Finalmente, no todos los contratos se resuelven con el mismo formato. Un propietario que arrienda una casa de lujo puede requerir reglas sobre jardinería, piscina, seguridad y personal de servicio. Una persona que se traslada desde otro país puede necesitar una cláusula sobre mobiliario, pagos internacionales y entrega anticipada. La personalización no complica el proceso: lo hace más seguro.
Antes de firmar, revise estos puntos
Antes de entregar llaves o depósito, confirme que el nombre del propietario coincide con quien tiene facultad para alquilar, que el monto de renta y los gastos adicionales están definidos, y que cada página refleja el acuerdo real. Lea con especial cuidado las cláusulas de aumento de renta, renovación, mora, reparación y salida anticipada.

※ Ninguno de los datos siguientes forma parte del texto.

theorem pvRB_nodup (target : List (List Int)) (h w c : Int) : (pvRB target h w c).Nodup := by
  have hpw : (pvRB target h w c).Pairwise
      (fun a b => a.2.1 < b.2.1 ∨ (a.2.1 = b.2.1 ∧ a.1 < b.1)) := by
    unfold pvRB
    refine List.pairwise_flatMap.mpr ⟨?_, ?_⟩
    · intro y hy
      obtain ⟨hmem, hpw2⟩ := pvRowScanB_facts target h w c (PySem.List.pyGetD target y []) y w.toNat 0
      refine List.Pairwise.imp_of_mem ?_ hpw2
      intro a b ha hbm hlt
      right
      exact ⟨by rw [(hmem a ha).2, (hmem b hbm).2], hlt⟩
    · refine List.Pairwise.imp_of_mem ?_ (PySem.List.pairwise_lt_pyRange_one (a := 0) (b := h))
      intro y1 y2 hy1 hy2 hlt a ha b hbm
      left
      rw [((pvRowScanB_facts target h w c (PySem.List.pyGetD target y1 []) y1 w.toNat 0).1 a ha).2,
          ((pvRowScanB_facts target h w c (PySem.List.pyGetD target y2 []) y2 w.toNat 0).1 b hbm).2]
      exact hlt
  exact hpw.imp (fun hR heq => by
    subst heq
    rcases hR with hh | ⟨-, hh⟩ <;> exact absurd hh (lt_irrefl _))

theorem pvRB_eq (target : List (List Int)) (h w c : Int) :
    (PySem.List.pyRange 0 h 1).foldl (fun r y =>
      pvRowScanB target h w c (PySem.List.pyGetD target y []) y 0 w.toNat r) []
    = pvRB target h w c := by
  have key : ∀ (l : List Int) (init : List (Int × Int × Int × Int × Int)),
      l.foldl (fun r y => pvRowScanB target h w c (PySem.List.pyGetD target y []) y 0 w.toNat r) init
      = init ++ l.flatMap (fun y =>
          pvRowScanB target h w c (PySem.List.pyGetD target y []) y 0 w.toNat []) := by
    intro l
    induction l with
    | nil => intro init; simp
    | cons a l ih =>
      intro init
      rw [List.foldl_cons, pvRowScanB_acc, ih, List.flatMap_cons, List.append_assoc]
  simpa [pvRB] using key (PySem.List.pyRange 0 h 1) []

-- ---------- the per-colour equality and the verdict ----------

theorem pvPerColorEq (target : List (List Int)) (base c : Int)
    (acts : List (Int × Int × Int × Int × Int)) :
    pvFlush ((PySem.List.sorted
        (((pvEvents base ((PySem.List.pyGetD target 0 []).length : Int) (PySem.List.enumerate target)).filter
            (fun e => e.1 == c)).map pvRunOf) pvKeyA false).foldl (pvMergeStep c) (acts, none))
    = acts ++ PySem.List.sorted
        (if c != base then pvRB target target.length ((PySem.List.pyGetD target 0 []).length : Int) c else [])
        pvKeyA false := by
  obtain ⟨hb, hp⟩ := pvEvents_facts base ((PySem.List.pyGetD target 0 []).length : Int)
    (PySem.List.enumerate target) (PySem.List.pairwise_lt_enumerate _ _)
  rw [pvStepA _ c acts hb hp]
  congr 1
  by_cases hcb : c = base
  · have hfil : ((pvEvents base ((PySem.List.pyGetD target 0 []).length : Int)
        (PySem.List.enumerate target)).filter (fun e => e.1 == c)) = [] := by
      rw [List.filter_eq_nil_iff]
      intro e he hbe
      have he1 : e.1 = c := by simpa using hbe
      have hmem := (pvE_mem target base ((PySem.List.pyGetD target 0 []).length : Int)
        e.1 e.2.1 e.2.2.1 e.2.2.2).mp he
      exact hmem.1 (he1.trans hcb)
    have hra : pvRA c (pvEvents base ((PySem.List.pyGetD target 0 []).length : Int)
        (PySem.List.enumerate target)) = [] := by
      unfold pvRA pvKs
      rw [hfil]
      rfl
    rw [hra, if_neg (by simp [hcb])]
    rfl
  · rw [if_pos (by simpa using hcb)]
    have hperm : (pvRA c (pvEvents base ((PySem.List.pyGetD target 0 []).length : Int)
          (PySem.List.enumerate target))).Perm
        (pvRB target (target.length : Int) ((PySem.List.pyGetD target 0 []).length : Int) c) := by
      rw [List.perm_ext_iff_of_nodup (pvRA_nodup c _ hb hp) (pvRB_nodup target _ _ c)]
      intro r
      rw [pvRA_mem c _ hb hp r, pvRB_mem target _ _ c r]
      constructor
      · rintro ⟨x1, a, x2, b, hr, hab, hint, hna, hnb⟩
        refine ⟨x1, a, x2, b, hr, hab, ?_, ?_, ?_⟩
        · intro t h1 h2
          exact ((pvE_mem target base _ c x1 x2 t).mp (hint t h1 h2)).2
        · intro hcon
          exact hna ((pvE_mem target base _ c x1 x2 (a - 1)).mpr ⟨hcb, hcon⟩)
        · intro hcon
          exact hnb ((pvE_mem target base _ c x1 x2 (b + 1)).mpr ⟨hcb, hcon⟩)
      · rintro ⟨x1, a, x2, b, hr, hab, hint, hna, hnb⟩
        refine ⟨x1, a, x2, b, hr, hab, ?_, ?_, ?_⟩
        · intro t h1 h2
          exact (pvE_mem target base _ c x1 x2 t).mpr ⟨hcb, hint t h1 h2⟩
        · intro hcon
          exact hna ((pvE_mem target base _ c x1 x2 (a - 1)).mp hcon).2
        · intro hcon
          exact hnb ((pvE_mem target base _ c x1 x2 (b + 1)).mp hcon).2
    exact (PySem.List.sorted_eq_of_perm_of_pairwise_lt _ _ pvKeyA hperm
      (pvRA_pairwise c _ hb hp)).symm




-- ===== VERDICT (by name: the statement is the Claim_ definition above) =====
theorem build_greedy_initial_solution_spec : Claim_equal_build_greedy_initial_solution := by
  intro target base_color color_order _ _
  unfold Spec_build_greedy_initial_solution
  unfold build_greedy_initial_solution build_greedy_initial_solution_alt
  simp only [pvGridA]
  refine PySem.List.foldl_congr_mem _ _ _ _ ?_
  intro acts c _
  rw [pvGetA, pvRB_eq]
  exact pvPerColorEq target base_color c acts
-- pv_equiv track=rewrite | github.com/xigor1337/Advent-of-Code-2023 | 2023/zadanie 7b/camel cards.py | iteration_check
-- ===== SOURCE A (Python) =====
-- def iteration_check(lenght, card):
--     for i in range(len(card)):
--         toak_check = 0
--         for j in range(i, len(card)):
--             if card[i] == card[j]:
--                 toak_check += 1
--             if toak_check == lenght:
--                 return True
--     return False
-- ===== SOURCE B (Python) =====
-- def iteration_check(lenght, card):
--     if lenght < 1:
--         return False
--     counts = {}
--     for c in card:
--         n = counts.get(c, 0) + 1
--         counts[c] = n
--         if n >= lenght:
--             return True
--     return False
-- ===== Notes on version B (the rewrite author's own statement) =====
-- stated objective: faster
-- what changed: Replaces A's nested quadratic suffix-rescan with a single pass that maintains a frequency dictionary and succeeds as soon as any running count reaches lenght.
import Mathlib
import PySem

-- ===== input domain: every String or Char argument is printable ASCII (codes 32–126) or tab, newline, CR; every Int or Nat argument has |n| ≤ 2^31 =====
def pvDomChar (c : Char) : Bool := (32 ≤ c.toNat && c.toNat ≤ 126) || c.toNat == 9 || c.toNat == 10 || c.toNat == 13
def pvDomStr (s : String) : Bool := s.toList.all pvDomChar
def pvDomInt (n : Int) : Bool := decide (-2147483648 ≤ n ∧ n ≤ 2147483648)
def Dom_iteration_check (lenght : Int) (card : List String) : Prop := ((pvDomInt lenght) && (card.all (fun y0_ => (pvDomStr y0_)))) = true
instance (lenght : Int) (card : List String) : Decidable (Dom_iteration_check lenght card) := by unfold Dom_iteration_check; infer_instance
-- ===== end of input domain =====

-- B replaces A's nested quadratic suffix-rescan with one counting pass over a
-- frequency dictionary (objective: faster, O(n^2) -> O(n) in Python).

-- ===== PORT A =====
-- inner loop: 'for j in range(i, len(card))' over the suffix, with card[i] = ci
def iterationCheckInner (lenght : Int) (ci : String) : List String → Int → Bool
  | [], _ => false
  | cj :: rest, toak =>
    let toak' := if ci == cj then toak + 1 else toak
    if toak' == lenght then true else iterationCheckInner lenght ci rest toak'

-- outer loop: 'for i in range(len(card))', i ↦ the suffix card[i:]
def iterationCheckOuter (lenght : Int) : List String → Bool
  | [] => false
  | c :: rest =>
    if iterationCheckInner lenght c (c :: rest) 0 then true
    else iterationCheckOuter lenght rest

def iteration_check (lenght : Int) (card : List String) : Bool :=
  iterationCheckOuter lenght card

-- ===== PORT B =====
def iterationCheckAltGo (lenght : Int) (counts : PySem.Dict String Int) : List String → Bool
  | [] => false
  | c :: rest =>
    let n := counts.getD c 0 + 1
    let counts' := counts.insert c n
    if lenght ≤ n then true else iterationCheckAltGo lenght counts' rest

def iteration_check_alt (lenght : Int) (card : List String) : Bool :=
  if lenght < 1 then false
  else iterationCheckAltGo lenght PySem.Dict.empty card

-- ===== PRECONDITION & SPEC =====
def Spec_iteration_check (lenght : Int) (card : List String) (out : Bool) : Prop := out = iteration_check_alt lenght card
instance (lenght : Int) (card : List String) (out : Bool) : Decidable (Spec_iteration_check lenght card out) := by unfold Spec_iteration_check; infer_instance

-- ===== CLAIM (what is proved, stated in full; the proofs are below) =====
def Claim_equal_iteration_check : Prop := ∀ (lenght : Int) (card : List String), Dom_iteration_check lenght card → Spec_iteration_check lenght card (iteration_check lenght card)

-- ===== LEMMAS AND PROOFS =====

theorem innerTrueIff (lenght : Int) (ci : String) (js : List String) :
    ∀ toak : Int, toak < lenght →
      (iterationCheckInner lenght ci js toak = true ↔ lenght ≤ toak + (js.count ci : Int)) := by
  induction js with
  | nil =>
    intro toak h
    simp only [iterationCheckInner, List.count_nil]
    constructor
    · intro hf; exact absurd hf (by simp)
    · intro hle; omega
  | cons cj rest ih =>
    intro toak h
    by_cases hc : ci = cj
    · subst hc
      have hcnt : ((ci :: rest).count ci : Int) = (rest.count ci : Int) + 1 := by
        simp [List.count_cons]
      simp only [iterationCheckInner, BEq.rfl, if_true]
      by_cases he : toak + 1 = lenght
      · have hb : ((toak + 1 : Int) == lenght) = true := by simp [he]
        simp only [hb, if_true]
        exact iff_of_true trivial (by omega)
      · have hb : ((toak + 1 : Int) == lenght) = false := by simp [he]
        simp only [hb, Bool.false_eq_true, if_false]
        rw [ih (toak + 1) (by omega)]
        omega
    · have hc' : (ci == cj) = false := by simpa using hc
      have hcnt : ((cj :: rest).count ci : Int) = (rest.count ci : Int) := by
        simp [List.count_cons, Ne.symm hc]
      have hb : ((toak : Int) == lenght) = false := by simp; omega
      simp only [iterationCheckInner, hc', Bool.false_eq_true, if_false, hb]
      rw [ih toak h]
      omega

theorem innerGtFalse (lenght : Int) (ci : String) (js : List String) :
    ∀ toak : Int, lenght < toak → iterationCheckInner lenght ci js toak = false := by
  induction js with
  | nil => intro toak _; rfl
  | cons cj rest ih =>
    intro toak h
    simp only [iterationCheckInner]
    by_cases hc : (ci == cj) = true
    · have hb : ((toak + 1 : Int) == lenght) = false := by simp; omega
      simp only [hc, if_true, hb, Bool.false_eq_true, if_false]
      exact ih (toak + 1) (by omega)
    · have hc' : (ci == cj) = false := by simpa using hc
      have hb : ((toak : Int) == lenght) = false := by simp; omega
      simp only [hc', Bool.false_eq_true, if_false, hb]
      exact ih toak h

theorem outerNonposFalse (lenght : Int) (card : List String) (h : lenght ≤ 0) :
    iterationCheckOuter lenght card = false := by
  induction card with
  | nil => rfl
  | cons c rest ih =>
    simp only [iterationCheckOuter]
    have h1 : iterationCheckInner lenght c (c :: rest) 0 = false := by
      simp only [iterationCheckInner, BEq.rfl, if_true]
      have hb : ((0 + 1 : Int) == lenght) = false := by simp; omega
      simp only [hb, Bool.false_eq_true, if_false]
      exact innerGtFalse lenght c rest 1 (by omega)
    simp [h1, ih]

theorem outerTrueIff (lenght : Int) (card : List String) (h : 1 ≤ lenght) :
    iterationCheckOuter lenght card = true ↔
      ∃ c ∈ card, lenght ≤ (card.count c : Int) := by
  induction card with
  | nil => simp [iterationCheckOuter]
  | cons c rest ih =>
    simp only [iterationCheckOuter]
    have hhead := innerTrueIff lenght c (c :: rest) 0 (by omega)
    cases hin : iterationCheckInner lenght c (c :: rest) 0 with
    | true =>
      simp only [if_true, true_iff]
      refine ⟨c, by simp, ?_⟩
      have := hhead.mp hin
      omega
    | false =>
      simp only [Bool.false_eq_true, if_false]
      rw [ih]
      constructor
      · rintro ⟨c', hc', hcnt⟩
        refine ⟨c', by simp [hc'], ?_⟩
        have : rest.count c' ≤ (c :: rest).count c' := by
          simp [List.count_cons]
        omega
      · rintro ⟨c', hc', hcnt⟩
        rcases List.mem_cons.mp hc' with hceq | hmem
        · subst hceq
          exact absurd (hhead.mpr (by omega)) (by simp [hin])
        · refine ⟨c', hmem, ?_⟩
          by_cases hcc : c' = c
          · subst hcc
            exact absurd (hhead.mpr (by omega)) (by simp [hin])
          · have : ((c :: rest).count c' : Int) = (rest.count c' : Int) := by
              simp [List.count_cons, Ne.symm hcc]
            omega

theorem altGoTrueIff (lenght : Int) (h : 1 ≤ lenght) :
    ∀ (xs : List String) (counts : PySem.Dict String Int),
      (iterationCheckAltGo lenght counts xs = true ↔
        ∃ c ∈ xs, lenght ≤ counts.getD c 0 + (xs.count c : Int)) := by
  intro xs
  induction xs with
  | nil => intro counts; simp [iterationCheckAltGo]
  | cons c rest ih =>
    intro counts
    simp only [iterationCheckAltGo]
    have hself : ((c :: rest).count c : Int) = (rest.count c : Int) + 1 := by
      simp [List.count_cons]
    by_cases hn : lenght ≤ counts.getD c 0 + 1
    · simp only [hn, if_true, true_iff]
      exact ⟨c, by simp, by omega⟩
    · simp only [hn, if_false]
      rw [ih]
      constructor
      · rintro ⟨c', hc', hcnt⟩
        refine ⟨c', by simp [hc'], ?_⟩
        by_cases hcc : c' = c
        · subst hcc
          rw [PySem.Dict.getD_insert_self] at hcnt
          omega
        · rw [PySem.Dict.getD_insert_of_ne counts _ 0 hcc] at hcnt
          have : ((c :: rest).count c' : Int) = (rest.count c' : Int) := by
            simp [List.count_cons, Ne.symm hcc]
          omega
      · rintro ⟨c', hc', hcnt⟩
        rcases List.mem_cons.mp hc' with hceq | hmem
        · subst hceq
          have hcr : c' ∈ rest := by
            by_contra hnr
            have h0 : rest.count c' = 0 := List.count_eq_zero.mpr hnr
            rw [hself] at hcnt
            omega
          refine ⟨c', hcr, ?_⟩
          rw [PySem.Dict.getD_insert_self]
          omega
        · refine ⟨c', hmem, ?_⟩
          by_cases hcc : c' = c
          · subst hcc
            rw [PySem.Dict.getD_insert_self]
            omega
          · rw [PySem.Dict.getD_insert_of_ne counts _ 0 hcc]
            have : ((c :: rest).count c' : Int) = (rest.count c' : Int) := by
              simp [List.count_cons, Ne.symm hcc]
            omega

-- ===== VERDICT (by name: the statement is the Claim_ definition above) =====
theorem iteration_check_spec : Claim_equal_iteration_check := by
  intro lenght card _
  unfold Spec_iteration_check iteration_check iteration_check_alt
  by_cases h : lenght < 1
  · simp only [h, if_true]
    exact outerNonposFalse lenght card (by omega)
  · simp only [h, if_false]
    have h1 : 1 ≤ lenght := by omega
    have ha := outerTrueIff lenght card h1
    have hb := altGoTrueIff lenght h1 card PySem.Dict.empty
    simp only [PySem.Dict.getD_empty, zero_add] at hb
    rw [Bool.eq_iff_iff, ha, hb]
-- pv_equiv track=rewrite | github.com/leo248/pythresh | t_threshold_encrypt.py | find_hyperplanes_for_secret_line
-- ===== SOURCE A (Python) =====
-- def point_in_plane(point, plane):
--     """
--     This function checks if a point is in a plane.
--     """
--     return point in plane
--
-- def line_in_plane(line, plane):
--     """
--     This function checks if a line is in a plane.
--     """
--     return all(point_in_plane(point, plane) for point in line)
--
-- def find_hyperplanes_for_secret_line(hyperplanes, secret_line):
--     """
--     This function finds all the hyperplanes that intersect the secret line.
--     """
--     result = {}
--     for point in secret_line:
--         result[point] = []
--         for plane_id, plane in hyperplanes.items():
--             if point_in_plane(point, plane) and not line_in_plane(secret_line,
--                                                                   plane):
--                 result[point].append(hyperplanes[plane_id])
--     return result
-- ===== SOURCE B (Python) =====
-- def find_hyperplanes_for_secret_line(hyperplanes, secret_line):
--     result = {}
--     for point in secret_line:
--         result.setdefault(point, [])
--     for plane in hyperplanes.values():
--         contained = [p for p in result if p in plane]
--         if len(contained) < len(result):
--             for p in contained:
--                 result[p].append(plane)
--     return result
-- ===== Notes on version B (the rewrite author's own statement) =====
-- stated objective: faster
-- what changed: Loop interchanged to a single pass over hyperplanes: each plane's intersection with the line is computed once and the 'whole line contained' test becomes a length comparison of that intersection, instead of re-testing every plane (including the full line-in-plane scan) separately for every point of the secret line.
import Mathlib
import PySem

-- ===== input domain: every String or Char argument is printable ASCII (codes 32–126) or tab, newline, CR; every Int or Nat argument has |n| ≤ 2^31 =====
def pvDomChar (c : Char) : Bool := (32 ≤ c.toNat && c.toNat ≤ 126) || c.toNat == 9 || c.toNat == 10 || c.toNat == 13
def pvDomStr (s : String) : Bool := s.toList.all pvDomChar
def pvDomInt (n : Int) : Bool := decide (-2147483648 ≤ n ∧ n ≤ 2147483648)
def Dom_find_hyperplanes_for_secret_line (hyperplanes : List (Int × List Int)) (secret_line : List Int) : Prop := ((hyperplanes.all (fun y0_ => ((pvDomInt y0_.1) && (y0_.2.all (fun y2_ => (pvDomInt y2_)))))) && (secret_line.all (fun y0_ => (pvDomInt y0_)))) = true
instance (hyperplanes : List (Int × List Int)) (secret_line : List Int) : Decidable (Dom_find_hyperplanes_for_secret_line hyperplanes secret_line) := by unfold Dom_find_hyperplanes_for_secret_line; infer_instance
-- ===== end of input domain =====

La firma debe acompañarse de una conversación clara. El inquilino necesita saber a quién reportar una fuga o falla eléctrica; el propietario necesita conocer cómo se pagará y en qué condiciones recibirá de vuelta la propiedad. En Zona Plus Real Estate, el acompañamiento en alquiler busca precisamente que esas respuestas estén resueltas antes de que el contrato entre en vigencia.
Un buen contrato no reemplaza la comunicación ni el cumplimiento, pero sí les da una base concreta cuando más se necesita. Antes de firmar, ajuste este ejemplo a la realidad del inmueble y busque revisión profesional si existen condiciones especiales o dudas sobre la normativa aplicable.